Леди медленно повернулась и зашагала к двери, собирая подолом юбки пыль с каменного пола. Но на пороге остановилась, оглянулась, покачала головой и едва слышно прошептала ломким, тоненьким голоском:
- Тот враг умрет, что морем придет,
- Тот враг умрет, что с земли придет.
- Тот враг потерпит неудачу,
- Кто ключ заветный заберет.
- Сомненья нет: благословенна Земля моя веков вовеки..
- Сердце девы — пламень чистых услад,
- Очи девы — желания зеленый яд.
- Волосы девы горят рыжиной.
- Обидишь ее — и не будешь живой.
Договорив последнюю строчку, старушка улыбнулась.
— Проклятие Пенуита — доброе проклятие. Сильное. Имеет плоть, кровь и кости. И будет жить долго. Да, тебе кое-что неизвестно, красавчик. Моя мать была бернской ведьмой. Она знала о проклятии и, когда я венчалась с лордом Велланом, сказала, что оно защитит мой дом даже через много лет после моей смерти. А потом прошептала, что не знает, умру ли я вообще.
— А ваша мать, бернская ведьма, умерла?
— Ее убил мой отец. Вырвал сердце и похоронил отдельно от тела, — пояснила она и, рассеянно улыбнувшись, вышла.
А Бишоп еще долго смотрел на закрытую дверь, ощущая смертельный холод в сердце. Гадая, уж не ведьма ли Меррим. Как ее прабабка…
Он все еще был жив, когда слуги принесли хлеб, сыр и эль, чтобы накормить сорок человек, только двадцать из которых были солдатами, защищавшими крепость. Шесть волкодавов сидели рядом с высунутыми от нетерпения языками.
Бишоп увидел очень старую служанку, несущую тяжелое блюдо лорду Веллану. На блюде громоздились старательно очищенные от мяса кости. Лорд Веллан выбрал самую большую и швырнул первому волкодаву. Тот поймал ее в воздухе. Остальные собаки не шевельнулись. И хватали только те кости, которые хозяин им бросал.
— Ваши собаки хорошо обучены, — заметил Бишоп лорду Веллану.
Старик оглянулся, увидел, что первый волкодав уже проглотил кость, и бросил ему другую.
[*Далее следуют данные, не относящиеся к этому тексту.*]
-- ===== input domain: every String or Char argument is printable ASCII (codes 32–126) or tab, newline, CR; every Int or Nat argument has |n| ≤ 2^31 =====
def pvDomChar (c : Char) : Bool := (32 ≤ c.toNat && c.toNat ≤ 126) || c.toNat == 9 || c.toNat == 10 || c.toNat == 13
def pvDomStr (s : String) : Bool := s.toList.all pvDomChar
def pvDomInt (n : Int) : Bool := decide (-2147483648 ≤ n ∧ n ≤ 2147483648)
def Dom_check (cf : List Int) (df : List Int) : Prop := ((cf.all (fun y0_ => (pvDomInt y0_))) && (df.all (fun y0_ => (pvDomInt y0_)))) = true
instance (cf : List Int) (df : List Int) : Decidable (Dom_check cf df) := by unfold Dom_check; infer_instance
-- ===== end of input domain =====

-- B replaces A's two frequency maps and per-key count comparisons by a multiset-cancellation
-- pass (each df element cancels one available cf occurrence; leftovers are tallied): alternative.

-- ===== PORT A =====
-- mcf = {i: cf.count(i) for i in cf};  mdf = {i: df.count(i) for i in df};
-- r built by iterating mdf's keys with the not-in / less-than branches; returned as items.
def check (cf : List Int) (df : List Int) : List (Int × Int) :=
  let mcf : PySem.Dict Int Int := cf.foldl (fun d i => d.insert i (cf.count i : Int)) PySem.Dict.empty
  let mdf : PySem.Dict Int Int := df.foldl (fun d i => d.insert i (df.count i : Int)) PySem.Dict.empty
  let r : PySem.Dict Int Int :=
    (mdf.keys).foldl (fun r k =>
      if ¬ mcf.contains k then r.insert k (mdf.getD k 0)
      else if mcf.getD k 0 < mdf.getD k 0 then r.insert k (mdf.getD k 0 - mcf.getD k 0)
      else r) PySem.Dict.empty
  r.items
-- B's comprehension, phase 2: folding insert over the sorted NACE keys overwrites present keys
-- with their own values and appends the missing ones with vm
lemma build_phase2 (vm : List String) (naces : List (String × List String))
    (hn : (naces.map Prod.fst).Nodup) :
    ∀ (N : List String), N.Nodup →
    ∀ (E : List (String × List String)),
      (∀ k ∈ N, k ∉ E.map Prod.fst) →
      ((naces ++ E).map Prod.fst).Nodup →
      N.foldl (fun d k => d.insert k ((PySem.Dict.mk naces).getD k vm)) (PySem.Dict.mk (naces ++ E))
        = PySem.Dict.mk (naces ++ E ++ missingPairs vm N naces) := by
  intro N
  induction N with
  | nil => intro _ _ _; simp [missingPairs]
  | cons k N' ih =>
    intro hN E hdisj hnd
    have hkN' : k ∉ N' := (List.nodup_cons.1 hN).1
    have hN' : N'.Nodup := (List.nodup_cons.1 hN).2
    have hkE : k ∉ E.map Prod.fst := hdisj k (List.mem_cons_self ..)
    rw [List.foldl_cons]
    by_cases hkn : k ∈ naces.map Prod.fst
    · -- present: insert overwrites with the same value, items unchanged
      obtain ⟨p0, hp0, hp0k⟩ := List.mem_map.1 hkn
      have hnk : (PySem.Dict.mk naces).keys.Nodup := by
        simpa [PySem.Dict.keys_mk] using hn
      have hmem0 : (k, p0.2) ∈ naces := by
        have : p0 = (k, p0.2) := by rw [Prod.ext_iff]; exact ⟨hp0k, rfl⟩
        rw [← this]; exact hp0
      have hval : (PySem.Dict.mk naces).getD k vm = p0.2 :=
        PySem.Dict.getD_of_mem_items (PySem.Dict.mk naces) hmem0 hnk vm
      have hcont : (PySem.Dict.mk (naces ++ E)).contains k = true := by
        rw [PySem.Dict.contains_iff_mem_keys]
        simp only [PySem.Dict.keys_mk, List.map_append, List.mem_append]
        exact Or.inl hkn
      have hinsitems := PySem.Dict.items_insert_of_contains
        (PySem.Dict.mk (naces ++ E)) ((PySem.Dict.mk naces).getD k vm) (k := k) hcont
      have hfix : (naces ++ E).map
          (fun p => if (p.1 == k) = true then (k, (PySem.Dict.mk naces).getD k vm) else p)
          = naces ++ E := by
        have := List.map_congr_left (l := naces ++ E)
          (f := fun p => if (p.1 == k) = true then (k, (PySem.Dict.mk naces).getD k vm) else p)
          (g := id) (by
            intro p hp
            by_cases hpk : p.1 = k
            · rcases List.mem_append.1 hp with hpn | hpe
              · have : p = (k, p0.2) :=
                  item_unique (PySem.Dict.mk naces) (hmem0) hnk p (by exact hpn) hpk
                simp [this, hval, id]
              · exact absurd (hpk ▸ List.mem_map_of_mem hpe) hkE
            · simp [hpk])
        simpa using this
      have hstep : (PySem.Dict.mk (naces ++ E)).insert k ((PySem.Dict.mk naces).getD k vm)
          = PySem.Dict.mk (naces ++ E) := by
        apply PySem.Dict.ext
        rw [hinsitems]
        exact hfix
      rw [hstep, ih hN' E (fun x hx => hdisj x (List.mem_cons_of_mem _ hx)) hnd]
      have : missingPairs vm (k :: N') naces = missingPairs vm N' naces := by
        simp [missingPairs, hkn]
      rw [this]
    · -- missing: insert appends (k, vm)
      have hval : (PySem.Dict.mk naces).getD k vm = vm := by
        apply PySem.Dict.getD_of_not_contains
        rw [← Bool.not_eq_true, PySem.Dict.contains_iff_mem_keys]
        simpa [PySem.Dict.keys_mk] using hkn
      have hcont : (PySem.Dict.mk (naces ++ E)).contains k = false := by
        rw [← Bool.not_eq_true, PySem.Dict.contains_iff_mem_keys]
        simp only [PySem.Dict.keys_mk, List.map_append, List.mem_append]
        rintro (h | h)
        · exact hkn h
        · exact hkE h
      have hstep : (PySem.Dict.mk (naces ++ E)).insert k ((PySem.Dict.mk naces).getD k vm)
          = PySem.Dict.mk (naces ++ (E ++ [(k, vm)])) := by
        apply PySem.Dict.ext
        rw [PySem.Dict.items_insert_of_not_contains _ _ hcont, hval]
        simp
      have hdisj' : ∀ x ∈ N', x ∉ (E ++ [(k, vm)]).map Prod.fst := by
        intro x hx hmem
        rw [List.map_append] at hmem
        rcases List.mem_append.1 hmem with h | h
        · exact hdisj x (List.mem_cons_of_mem _ hx) h
        · simp only [List.map_cons, List.map_nil, List.mem_singleton] at h
          exact hkN' (h ▸ hx)
      have hnd' : ((naces ++ (E ++ [(k, vm)])).map Prod.fst).Nodup := by
        have hk' : k ∉ (naces ++ E).map Prod.fst := by
          rw [List.map_append]; intro h
          rcases List.mem_append.1 h with h | h
          · exact hkn h
          · exact hkE h
        have hsing : ((naces ++ E).map Prod.fst ++ [k]).Nodup := by
          rw [List.nodup_append]
          exact ⟨hnd, List.nodup_singleton k, fun a ha b hb => by
            simp only [List.mem_singleton] at hb
            subst hb; exact fun he => hk' (he ▸ ha)⟩
        have heq : (naces ++ (E ++ [(k, vm)])).map Prod.fst =
            (naces ++ E).map Prod.fst ++ [k] := by simp
        rw [heq]; exact hsing
      rw [hstep, ih hN' (E ++ [(k, vm)]) hdisj' hnd']
      have hcons : missingPairs vm (k :: N') naces = (k, vm) :: missingPairs vm N' naces := by
        simp [missingPairs, hkn]
      rw [hcons]
      apply congrArg PySem.Dict.mk
      simp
— Да. Те, кто не знает, как себя вести, живут во дворе.
— Я познакомился с вашей женой, сэр. Она пришла в комнату управителя.
Лорд Веллан бросил еще несколько костей и улыбнулся Бишопу.
— Бедный Ранлиф! Мой управитель непрерывно жалуется. У него целых три одеяла: чего еще можно желать? Ах да, моя жена. Забила тебе голову. Верно, парень?
— Признаюсь, что так и не понял большую часть того, что она сказала.
Еще одна служанка, на этот раз довольно бодрая, лет пятидесяти, не больше, принесла Бишопу аппетитный каравай белого хлеба и большую тарелку с сыром. Бишоп услышал тихий шелест, повернулся и увидел садящуюся рядом Меррим. Стул рядом с лордом Велланом был пуст. Бишоп предположил, что он предназначался леди де Гай. Почему ее нет?
— Ты все еще жив, — заметил лорд Веллан. — Все мои люди крайне удивлены. Моя жена утверждает, что ты выпил волшебное зелье, чтобы отвратить проклятие.
— О нет, я ничего не пил, — заверил Бишоп. Отломил кусок хлеба для Меррим и чуточку помедлил, прежде чем оторвать еще один, для себя. Вкусно, и никакого яда не чувствуется, но это ничего не значит. Если хотя бы один из четверых распознал яд, наверняка поднял бы страшный шум, прежде чем упасть мертвым: А этот хлеб великолепен.
Он съел еще немного. Здешний мельник молодец. Тонко мелет зерно: крупинок почти не попадается.
Меррим кивком показала на тарелку, и Бишоп наконец взял ломтик желтого сыра, запах которого ощущался, должно быть, даже во дворе.
— На вкус он гораздо лучше, чем пахнет, — хихикнула она. — Сделан из молока Вельзевула.